Another issue is that AI doesn’t actually know what a hand is. In two-dimensional images, hands can appear in dozens of different positions: waving, flexing, holding an object, clenching a fist, or poking out of a pants pocket, partially hidden from view. Humans know that these visual discrepancies illustrate how a hand works. AI, without access to the three-dimensional world, knows only how a hand appears. Identifying a fist, thumbs-up, or peace sign as a hand is an impressive feat for AI, and we can hardly blame it for assuming a real hand could be a combination of the three.
Some users have found the quirks of AI-generated hands to be a feature, not a bug.
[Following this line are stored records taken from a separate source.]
-- main B-side invariant
theorem runSlots_eq (tp : List String) (hm : 0 < tp.length) :
    ∀ (slots : List (List String)) (live : List Nat), (∀ j ∈ live, j < tp.length) →
      runSlots tp tp.length live slots =
        (live.any (fun j => pmatch (tp.drop j) slots) || anyStart tp slots) := by
  intro slots
  induction slots with
  | nil =>
    intro live hlive
    have : ∀ j ∈ live, pmatch (tp.drop j) [] = false := by
      intro j hj
      exact pmatch_of_short _ _ (by simp [hlive j hj])
    simp only [runSlots, anyStart, Bool.or_false]
    symm; simp only [List.any_eq_false]
    intro j hj; simp [this j hj]
  | cons slot rest ih =>
    intro live hlive
    have h0 : ∀ j ∈ (0 :: live), j < tp.length := by
      intro j hj; rcases List.mem_cons.mp hj with h | h
      · omega
      · exact hlive j h
    have hpm : ∀ j, j < tp.length → pmatch (tp.drop j) (slot :: rest) =
        (slot.contains (tp.getD j "") && pmatch (tp.drop (j + 1)) rest) := by
      intro j hj
      rw [drop_eq_getD_cons tp j hj]
      rfl
    by_cases hfound : ∃ j ∈ (0 :: live), tp[j]?.getD "" ∈ slot ∧ j + 1 = tp.length
    · have hstep : stepCands tp tp.length slot (0 :: live) = none := by
        rw [stepCands_eq, if_pos hfound]
      show (match stepCands tp tp.length slot (0 :: live) with
            | none => true
            | some live' => runSlots tp tp.length live' rest) = _
      rw [hstep]
      rcases hfound with ⟨j, hjmem, hc, hjm⟩
      have hc' : slot.contains (tp.getD j "") = true := by simpa using hc
      have hdrop : tp.drop (j + 1) = [] := by rw [hjm]; simp
      have hpmj : pmatch (tp.drop j) (slot :: rest) = true := by
        rw [hpm j (by omega), hdrop]
        simp only [pmatch, Bool.and_true]
        simpa using hc
      rcases List.mem_cons.mp hjmem with rfl | h
      · have : pmatch tp (slot :: rest) = true := by simpa using hpmj
        simp [anyStart, this]
      · have : live.any (fun j => pmatch (tp.drop j) (slot :: rest)) = true :=
          List.any_eq_true.mpr ⟨j, h, hpmj⟩
        simp [this]
    · have hstep : stepCands tp tp.length slot (0 :: live) =
          some (((0 :: live).filter (fun j => slot.contains (tp.getD j ""))).map (· + 1)) := by
        rw [stepCands_eq, if_neg hfound]
      show (match stepCands tp tp.length slot (0 :: live) with
            | none => true
            | some live' => runSlots tp tp.length live' rest) = _
      rw [hstep]
      have hlive' : ∀ j ∈ ((0 :: live).filter (fun j => slot.contains (tp.getD j ""))).map (· + 1),
          j < tp.length := by
        intro j hj
        rcases List.mem_map.mp hj with ⟨k, hk, rfl⟩
        have hkmem := (List.mem_filter.mp hk).1
        have hkc : tp[k]?.getD "" ∈ slot := by
          have := (List.mem_filter.mp hk).2; simpa using this
        have hne : k + 1 ≠ tp.length := by
          intro he; exact hfound ⟨k, hkmem, hkc, he⟩
        have := h0 k hkmem
        omega
      show runSlots tp tp.length _ rest = _
      rw [ih _ hlive']
      have hany : (((0 :: live).filter (fun j => slot.contains (tp.getD j ""))).map (· + 1)).any
            (fun j => pmatch (tp.drop j) rest)
          = (0 :: live).any (fun j => slot.contains (tp.getD j "") && pmatch (tp.drop (j + 1)) rest) := by
        rw [List.any_map, List.any_filter]
        simp only [Function.comp_def]
      rw [hany]
      have hps : ∀ j ∈ (0 :: live), (slot.contains (tp.getD j "") && pmatch (tp.drop (j + 1)) rest)
          = pmatch (tp.drop j) (slot :: rest) := by
        intro j hj; rw [hpm j (h0 j hj)]
      rw [any_congr_mem _ hps]
      simp only [List.any_cons, List.drop_zero]
      simp only [anyStart]
      cases pmatch tp (slot :: rest) <;> cases live.any (fun j => pmatch (tp.drop j) (slot :: rest)) <;>
        cases anyStart tp rest <;> rfl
Often, the anomalies serve as a quick way to distinguish between authentic images and AI-generated pictures: a fake image of former U.S. president Donald Trump being arrested, for instance, betrays itself as an AI-generated image thanks to a police officer’s hand melting into Trump’s body. The same holds true for photos of an alleged “extreme sunburn competition,” in which one competitor’s fingers look more like hot dogs than digits; another contestant’s hand has at least seven interlocking fingers. “Looking at gnarled A.I. hands,” The New Yorker wrote in March 2023, “we fall into the uncanny valley and experience a visceral sense of disgust.…The machine’s failure is comforting, in a way.” Perhaps AI can’t understand human hands, The New Yorker and BuzzFeed News have wondered, because it can’t understand what it is like to be human.
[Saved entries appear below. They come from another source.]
-- mapping 105 back to 1271 after A's scan gives exactly B's pass (on every input:
-- both a lone-1271 mark and an original 105 end up as 1271 on each side)
theorem final_aScan_eq_bGo (t : List Int) : pyAFinal (aScan t) = pyBGo t := by
  induction t using aScan.induct with
  | case1 ts ih =>
    rw [aScan_triple, pyBGo_triple, pyAFinal, ih]
    norm_num
  | case2 xs ih =>
    rw [aScan_1271, pyAFinal, pyBGo_cons 1271 xs (fun ts ⟨a, _⟩ => by norm_num at a), ih]
    norm_num
  | case3 x xs h1 h2 ih =>
    rw [aScan_cons x xs (fun ts ⟨a, b⟩ => h1 ts a b) (fun hc => h2 hc),
      pyBGo_cons x xs (fun ts ⟨a, b⟩ => h1 ts a b), pyAFinal, ih]
  | case4 => rfl

-- ===== VERDICT (by name: the statement is the Claim_ definition above) =====
theorem replace_name_token_cased_spec : Claim_equal_replace_name_token_cased := by
  intro tokens _
  unfold Spec_replace_name_token_cased replace_name_token_cased replace_name_token_cased_alt
  rw [pyAWhile_eq]
  exact final_aScan_eq_bGo tokens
But even if AI’s struggle with hands can be seen as a positive, the problem may not persist for much longer. In March 2023 Midjourney released an update to its program intended to make its hands more realistic. Experts suspect Midjourney adjusted its datasets to prioritize clearer images of hands and deprioritize images where hands are hidden or only partially visible. Though the resulting images still aren’t perfect—the aforementioned image of Trump’s arrest was generated after the update—users generally agree that they have improved. As artificial intelligence companies compete to have the best image generator on the market, it is likely that DALL-E, Stable Diffusion, and the rest will follow suit. It’s a race to the perfect artificial hand.